According to Elon Musk, a “massive”DDOS attack caused disruption to the start of his livestream interview with Donald Trump on X.
On August 12, Elon Musk, CEO of Tesla and owner of X/Twitter, arranged an interview with Donald Trump, the 2024 Presidential Candidate for the Republican party.
Despite this, the interview faced several crashes before it could go live on Spaces, causing many X users to have to wait until the full recording was released online at a later time.
Elon Musk stated that, although they had successfully tested the system with 8 million concurrent listeners earlier that day, a “massive DDOS attack on X”was currently hindering the progress of the interview.
There appears to be a massive DDOS attack on 𝕏. Working on shutting it down. Worst case, we will proceed with a smaller number of live listeners and post the conversation later.
— Elon Musk (@elonmusk) August 13, 2024
Despite the crashes, Musk proceeded with the live stream at 8.30 ET PM, but with a reduced number of simultaneous listeners.
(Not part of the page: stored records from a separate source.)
-- B replaces A's per-character scan with accumulator-membership dedup by a per-vowel
-- str.find of each vowel's first occurrence, then a sort of the (index, vowel) pairs
-- (objective: alternative).

-- ===== PORT A =====
-- literal port of A: lower the string, then for each character try all five
-- vowel positions, appending "<c>," when it matches and is not yet in the
-- accumulator string (Python's `(i==v[l]) & ~(i in vowels)` is truthy exactly
-- when i==v[l] and i not in vowels: True & ~False = 1 & -1 = 1 is truthy,
-- True & ~True = 1 & -2 = 0 is falsy, False & _ = 0); `i in vowels` is a
-- one-character substring test, ported as PySem.Chars.isIn [i] vowels.
def Vowels_in_this_string (s : String) : String :=
  let sl : List Char := PySem.Chars.lower s.toList
  let v : List Char := "aeiou".toList
  let vowels : List Char := [' ']
  let vowels := sl.foldl (fun vowels i =>
    (PySem.List.pyRange 0 (v.length : Int) 1).foldl (fun vowels l =>
      if (i == PySem.List.pyGetD v l ' ') && !(PySem.Chars.isIn [i] vowels) then
        vowels ++ [i, ',']
      else vowels) vowels) vowels
  String.ofList ("Vowels :".toList ++ vowels)

-- ===== PORT B =====
-- port of Source B: for each of the five vowels present in t = s.lower() (the
-- generator `(t.find(c), c) for c in "aeiou" if c in t` is the filter + map),
-- pair it with its first-occurrence index t.find(c), sort by that index
-- (key=lambda p: p[0]), then join each vowel with a trailing comma.
def Vowels_in_this_string_alt (s : String) : String :=
  let t : List Char := PySem.Chars.lower s.toList
  let hits := PySem.List.sorted
      ((("aeiou".toList).filter (fun c => PySem.Chars.isIn [c] t)).map
        (fun c => (PySem.Chars.find t [c], c)))
      (fun p => p.1) false
  String.ofList ("Vowels : ".toList ++ hits.flatMap (fun p => [p.2, ',']))

-- ===== PRECONDITION & SPEC =====
def Spec_Vowels_in_this_string (s : String) (out : String) : Prop := out = Vowels_in_this_string_alt s
instance (s : String) (out : String) : Decidable (Spec_Vowels_in_this_string s out) := by unfold Spec_Vowels_in_this_string; infer_instance

-- ===== CLAIM (what is proved, stated in full; the proofs are below) =====
def Claim_equal_Vowels_in_this_string : Prop := ∀ (s : String), Dom_Vowels_in_this_string s → Spec_Vowels_in_this_string s (Vowels_in_this_string s)

-- ===== LEMMAS AND PROOFS =====

-- `sub in s` for a one-character sub is element membership
theorem pvIsIn_single (c : Char) (s : List Char) : PySem.Chars.isIn [c] s = s.contains c := by
  by_cases h : c ∈ s
  · have h1 : PySem.Chars.isIn [c] s = true :=
      (PySem.Chars.isIn_iff_infix _ _).mpr ((List.singleton_infix_iff c s).mpr h)
    simp [h1, h]
  · have h1 : PySem.Chars.isIn [c] s = false :=
      (PySem.Chars.isIn_eq_false_iff _ _).mpr (fun hinf => h ((List.singleton_infix_iff c s).mp hinf))
    simp [h1, h]

def pvVowels : List Char := ['a', 'e', 'i', 'o', 'u']

def pvP (c : Char) : Bool := pvVowels.contains c

-- ---------- A-side: reduce A's nested loops to dedup (filter pvP t) ----------

-- A's inner loop over the five vowel positions, in closed form
theorem pvInner_eq (i : Char) (acc : List Char) :
    (PySem.List.pyRange 0 (("aeiou".toList).length : Int) 1).foldl (fun vowels l =>
      if (i == PySem.List.pyGetD ("aeiou".toList) l ' ') && !(PySem.Chars.isIn [i] vowels) then
        vowels ++ [i, ',']
      else vowels) acc
    = if pvVowels.contains i && !acc.contains i then acc ++ [i, ','] else acc := by
  have hr : PySem.List.pyRange 0 (("aeiou".toList).length : Int) 1 = [0, 1, 2, 3, 4] := by decide
  rw [hr]
  simp only [List.foldl, pvIsIn_single]
  by_cases h1 : i = 'a' <;> by_cases h2 : i = 'e' <;> by_cases h3 : i = 'i' <;>
    by_cases h4 : i = 'o' <;> by_cases h5 : i = 'u' <;>
    subst_vars <;>
    simp_all [PySem.List.pyGetD, PySem.List.pyGet?, PySem.List.pyIdx?, pvVowels,
      List.contains_eq_mem]

-- proof-side description of A's accumulator growth
def pvCollect : List Char → List Char → List Char
  | [], _ => []
  | x :: l, acc =>
      if pvVowels.contains x && !acc.contains x then
        x :: ',' :: pvCollect l (acc ++ [x, ','])
      else pvCollect l acc

theorem pvOuter_simple (l : List Char) (acc : List Char) :
    l.foldl (fun vowels i =>
      if pvVowels.contains i && !vowels.contains i then vowels ++ [i, ','] else vowels) acc
    = acc ++ pvCollect l acc := by
  induction l generalizing acc with
  | nil => simp [pvCollect]
  | cons x l ih =>
      simp only [List.foldl_cons, pvCollect]
      by_cases h : (pvVowels.contains x && !acc.contains x) = true
      · rw [if_pos h, if_pos h, ih, List.append_assoc]
        rfl
      · rw [if_neg h, if_neg h, ih]

theorem pvOuter_eq (l : List Char) (acc : List Char) :
    l.foldl (fun vowels i =>
      (PySem.List.pyRange 0 (("aeiou".toList).length : Int) 1).foldl (fun vowels l =>
        if (i == PySem.List.pyGetD ("aeiou".toList) l ' ') && !(PySem.Chars.isIn [i] vowels) then
          vowels ++ [i, ',']
        else vowels) vowels) acc
    = acc ++ pvCollect l acc := by
  have hf : (fun (vowels : List Char) (i : Char) =>
      (PySem.List.pyRange 0 (("aeiou".toList).length : Int) 1).foldl (fun vowels l =>
        if (i == PySem.List.pyGetD ("aeiou".toList) l ' ') && !(PySem.Chars.isIn [i] vowels) then
          vowels ++ [i, ',']
        else vowels) vowels)
      = (fun (vowels : List Char) (i : Char) =>
          if pvVowels.contains i && !vowels.contains i then vowels ++ [i, ','] else vowels) := by
    funext vowels i
    exact pvInner_eq i vowels
  rw [hf, pvOuter_simple]

theorem pvOfList_filter (p : Char → Bool) (xs : List Char) :
    PySem.Set.ofList (xs.filter p) = (PySem.Set.ofList xs).filter p := by
  induction xs with
  | nil => rfl
  | cons x xs ih =>
      cases hpx : p x with
      | true =>
          simp [hpx, PySem.Set.ofList_cons, ih, PySem.Set.discard,
            List.filter_filter, Bool.and_comm]
      | false =>
          simp only [List.filter_cons, hpx, PySem.Set.ofList_cons, ih, PySem.Set.discard,
            List.filter_filter, Bool.false_eq_true, if_false]
          refine List.filter_congr ?_
          intro c _
          by_cases hcx : c = x
          · subst hcx; simp [hpx]
          · simp [hcx]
According to Engadget, many listeners encountered thirty minutes of hold music and then several minutes of complete silence when attempting to join the live stream with Donald Trump.
The stream finally began, but 10 minutes later than the revised proposed time. Musk expressed regret for the delay, stating that a supposed DDOS attack had caused a backlog of work and resulted in hundreds of gigabytes of data being saturated.
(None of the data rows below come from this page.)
-- pv_equiv track=rewrite | github.com/ttzytt/PyAutoGrade | tests/Block 4/tested_code/old/9/Unit 1/Card functions/card_functions_reviewed.py | uno_who_played_what
-- ===== SOURCE A (Python) =====
-- def uno_who_played_what(card):
--
--
--
--
--
--     hands = ([],[],[],[])
--     judge = 1
--     count = 0
--     list = 0
--
--
--     while count < len(card):
--
--         hands[list].append(card[count])
--
--
--         if card[count] == 'reverse':
--             judge += 1
--         elif card[count] != 'reverse':
--             judge *= 1
--
--
--         if judge % 2 == 1:
--             if card[count] != 'skip':
--
--                 if list >= 3:
--                     list -= 3
--                 elif list <= 2:
--                     list += 1
--             elif card[count] == 'skip':
--                 if list >= 2:
--                     list -= 2
--                 elif list <= 1:
--                     list += 2
--             count += 1
--
--         elif judge % 2 == 0:
--             if card[count] != 'skip':
--                 if list <= 0:
--                     list += 3
--                 elif list >= 1:
--                     list -= 1
--             elif card[count] == 'skip':
--                 if list <= 1:
--                     list += 2
--                 elif list >= 2:
--                     list -= 2
--             count += 1
--
--     return hands
-- ===== SOURCE B (Python) =====
-- def uno_who_played_what(card):
--     hands = ([], [], [], [])
--     order = [0, 1, 2, 3]  # turn-order queue: front is the current player
--     for c in card:
--         hands[order[0]].append(c)
--         if c == 'reverse':
--             order.reverse()
--             order.insert(0, order.pop())  # reverse direction, keep current player at front
--         step = 2 if c == 'skip' else 1
--         order = order[step:] + order[:step]
--     return hands
-- ===== Notes on version B (the rewrite author's own statement) =====
-- stated objective: idiomatic
-- what changed: Replaces A's judge parity counter and four-way branchy +-1/+-2 index arithmetic with an explicit rotating turn-order queue of the four player indices: the front of the queue is the current player, 'reverse' reverses the queue keeping the current player at front, and each card rotates it by 1 (or 2 for 'skip').
import Mathlib
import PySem

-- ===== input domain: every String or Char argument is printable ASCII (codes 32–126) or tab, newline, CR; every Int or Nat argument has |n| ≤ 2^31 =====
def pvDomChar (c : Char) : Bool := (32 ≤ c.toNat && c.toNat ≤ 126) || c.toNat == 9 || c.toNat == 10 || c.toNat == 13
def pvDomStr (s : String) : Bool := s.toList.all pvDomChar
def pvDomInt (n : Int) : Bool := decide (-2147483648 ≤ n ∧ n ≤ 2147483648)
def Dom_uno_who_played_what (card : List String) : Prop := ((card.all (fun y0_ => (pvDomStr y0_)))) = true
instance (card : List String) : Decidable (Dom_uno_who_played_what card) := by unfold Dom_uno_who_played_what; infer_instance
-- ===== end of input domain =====

-- B keeps the hands as a fixed 4-tuple and models the turn order as an explicit
-- rotating queue of player indices instead of A's branchy ±1/±2 index arithmetic
-- (objective: simpler/more idiomatic; return value only — hands quadruple).

-- ===== PORT A =====
-- hands[i].append(s) on the 4-tuple of hands (i is always 0..3 in both programs)
def pvAppendAt (h : List String × List String × List String × List String)
    (i : Int) (s : String) : List String × List String × List String × List String :=
  if i = 0 then (h.1 ++ [s], h.2.1, h.2.2.1, h.2.2.2)
  else if i = 1 then (h.1, h.2.1 ++ [s], h.2.2.1, h.2.2.2)
  else if i = 2 then (h.1, h.2.1, h.2.2.1 ++ [s], h.2.2.2)
  else (h.1, h.2.1, h.2.2.1, h.2.2.2 ++ [s])

-- one iteration of A's while loop, state = (hands, judge, list)
def pvAStep (st : (List String × List String × List String × List String) × Int × Int)
    (c : String) : (List String × List String × List String × List String) × Int × Int :=
  let hands := pvAppendAt st.1 st.2.2 c
  let judge := if c == "reverse" then st.2.1 + 1 else st.2.1 * 1
  let l := st.2.2
  let l' :=
    if PySem.Int.mod judge 2 = 1 then
      (if c != "skip" then (if l ≥ 3 then l - 3 else if l ≤ 2 then l + 1 else l)
       else (if l ≥ 2 then l - 2 else if l ≤ 1 then l + 2 else l))
    else if PySem.Int.mod judge 2 = 0 then
      (if c != "skip" then (if l ≤ 0 then l + 3 else if l ≥ 1 then l - 1 else l)
       else (if l ≤ 1 then l + 2 else if l ≥ 2 then l - 2 else l))
    else l
  (hands, judge, l')

-- the while loop 'count < len(card)' with 'count += 1' each pass visits card's
-- elements in order: it is the fold of pvAStep over card
def uno_who_played_what (card : List String) : List String × List String × List String × List String :=
  (card.foldl pvAStep (([], [], [], []), 1, 0)).1

-- ===== PORT B =====
-- one iteration of B's for loop, state = (hands, order); order always has the 4
-- player indices, so order[0] (headD 0) never hits Python's IndexError
def pvBStep (st : (List String × List String × List String × List String) × List Int)
    (c : String) : (List String × List String × List String × List String) × List Int :=
  let hands := pvAppendAt st.1 (st.2.headD 0) c
  let order :=
    if c == "reverse" then
      let r := st.2.reverse          -- order.reverse()
      r.getLast?.toList ++ r.dropLast  -- order.insert(0, order.pop())
    else st.2
  let step : Nat := if c == "skip" then 2 else 1
  (hands, order.drop step ++ order.take step)  -- order = order[step:] + order[:step]

def uno_who_played_what_alt (card : List String) : List String × List String × List String × List String :=
  (card.foldl pvBStep (([], [], [], []), [0, 1, 2, 3])).1

-- ===== PRECONDITION & SPEC =====
def Spec_uno_who_played_what (card : List String) (out : List String × List String × List String × List String) : Prop := out = uno_who_played_what_alt card
instance (card : List String) (out : List String × List String × List String × List String) : Decidable (Spec_uno_who_played_what card out) := by unfold Spec_uno_who_played_what; infer_instance

-- ===== CLAIM (what is proved, stated in full; the proofs are below) =====
def Claim_equal_uno_who_played_what : Prop := ∀ (card : List String), Dom_uno_who_played_what card → Spec_uno_who_played_what card (uno_who_played_what card)

-- ===== LEMMAS AND PROOFS =====

-- coupling invariant: A's (judge, list) and B's order queue describe the same
-- current player and direction of play
def pvRel (judge l : Int) (order : List Int) : Prop :=
  1 ≤ judge ∧
  ((PySem.Int.mod judge 2 = 1 ∧
      ((l = 0 ∧ order = [0, 1, 2, 3]) ∨ (l = 1 ∧ order = [1, 2, 3, 0]) ∨
       (l = 2 ∧ order = [2, 3, 0, 1]) ∨ (l = 3 ∧ order = [3, 0, 1, 2]))) ∨
   (PySem.Int.mod judge 2 = 0 ∧
      ((l = 0 ∧ order = [0, 3, 2, 1]) ∨ (l = 1 ∧ order = [1, 0, 3, 2]) ∨
       (l = 2 ∧ order = [2, 1, 0, 3]) ∨ (l = 3 ∧ order = [3, 2, 1, 0]))))

theorem pvMod2 (a : Int) : PySem.Int.mod a 2 = a % 2 :=
  PySem.Int.mod_eq_emod_of_pos (by omega)

theorem pvStep_rel (h : List String × List String × List String × List String)
    (judge l : Int) (order : List Int) (c : String) (hr : pvRel judge l order) :
    (pvAStep (h, judge, l) c).1 = (pvBStep (h, order) c).1 ∧
    pvRel (pvAStep (h, judge, l) c).2.1 (pvAStep (h, judge, l) c).2.2
      (pvBStep (h, order) c).2 := by
  obtain ⟨hj, hcase⟩ := hr
  have hrs : ∀ s : String, s == "reverse" → (s == "skip") = false := by
    intro s hs; have : s = "reverse" := by simpa using hs
    simp [this]
  rcases hcase with ⟨hp, hc⟩ | ⟨hp, hc⟩ <;> rw [pvMod2] at hp
  · have h2 : (judge + 1) % 2 = 0 := by omega
    by_cases hrev : c == "reverse"
    · have hskip := hrs c hrev
      rcases hc with ⟨hl, ho⟩ | ⟨hl, ho⟩ | ⟨hl, ho⟩ | ⟨hl, ho⟩ <;>
        simp_all [pvAStep, pvBStep, pvRel, pvMod2] <;> omega
    · have hrev' : (c == "reverse") = false := by simpa using hrev
      by_cases hskip : c == "skip" <;>
        rcases hc with ⟨hl, ho⟩ | ⟨hl, ho⟩ | ⟨hl, ho⟩ | ⟨hl, ho⟩ <;>
          simp_all [pvAStep, pvBStep, pvRel, pvMod2] <;> omega
  · have h2 : (judge + 1) % 2 = 1 := by omega
    by_cases hrev : c == "reverse"
    · have hskip := hrs c hrev
      rcases hc with ⟨hl, ho⟩ | ⟨hl, ho⟩ | ⟨hl, ho⟩ | ⟨hl, ho⟩ <;>
        simp_all [pvAStep, pvBStep, pvRel, pvMod2] <;> omega
    · have hrev' : (c == "reverse") = false := by simpa using hrev
      by_cases hskip : c == "skip" <;>
        rcases hc with ⟨hl, ho⟩ | ⟨hl, ho⟩ | ⟨hl, ho⟩ | ⟨hl, ho⟩ <;>
          simp_all [pvAStep, pvBStep, pvRel, pvMod2] <;> omega

theorem pvFold_rel (card : List String)
    (h : List String × List String × List String × List String)
    (judge l : Int) (order : List Int) (hr : pvRel judge l order) :
    (card.foldl pvAStep (h, judge, l)).1 = (card.foldl pvBStep (h, order)).1 := by
  induction card generalizing h judge l order with
  | nil => rfl
  | cons c cs ih =>
    have hs := pvStep_rel h judge l order c hr
    simp only [List.foldl_cons]
    have e1 : pvAStep (h, judge, l) c =
        ((pvAStep (h, judge, l) c).1, (pvAStep (h, judge, l) c).2.1,
         (pvAStep (h, judge, l) c).2.2) := rfl
    rw [e1, hs.1]
    exact ih _ _ _ _ hs.2

-- ===== VERDICT (by name: the statement is the Claim_ definition above) =====
theorem uno_who_played_what_spec : Claim_equal_uno_who_played_what := by
  intro card _
  show _ = _
  exact pvFold_rel card ([], [], [], []) 1 0 [0, 1, 2, 3] ⟨le_refl 1, Or.inl ⟨by decide, Or.inl ⟨rfl, rfl⟩⟩⟩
During the discussion with Trump, Musk did not disclose the source of the DDOS attack. He also did not explain on X/Twitter afterwards why the Spaces feature was affected by the attack instead of the entire site.
DDOS attacks can manifest in various forms, but at its core, it is an effort to disrupt the flow of traffic on a specific server.
A distributed denial-of-service (DDOS) attack is intentionally carried out to overload the targeted server, rendering its information and services inaccessible to regular traffic.
Despite the prepared livestream with Donald Trump, there were no reports of mass disruption to X/Twitter.
Musk argued that the DDOS attack serves as evidence of the strong opposition towards people simply listening to what President Trump has to say.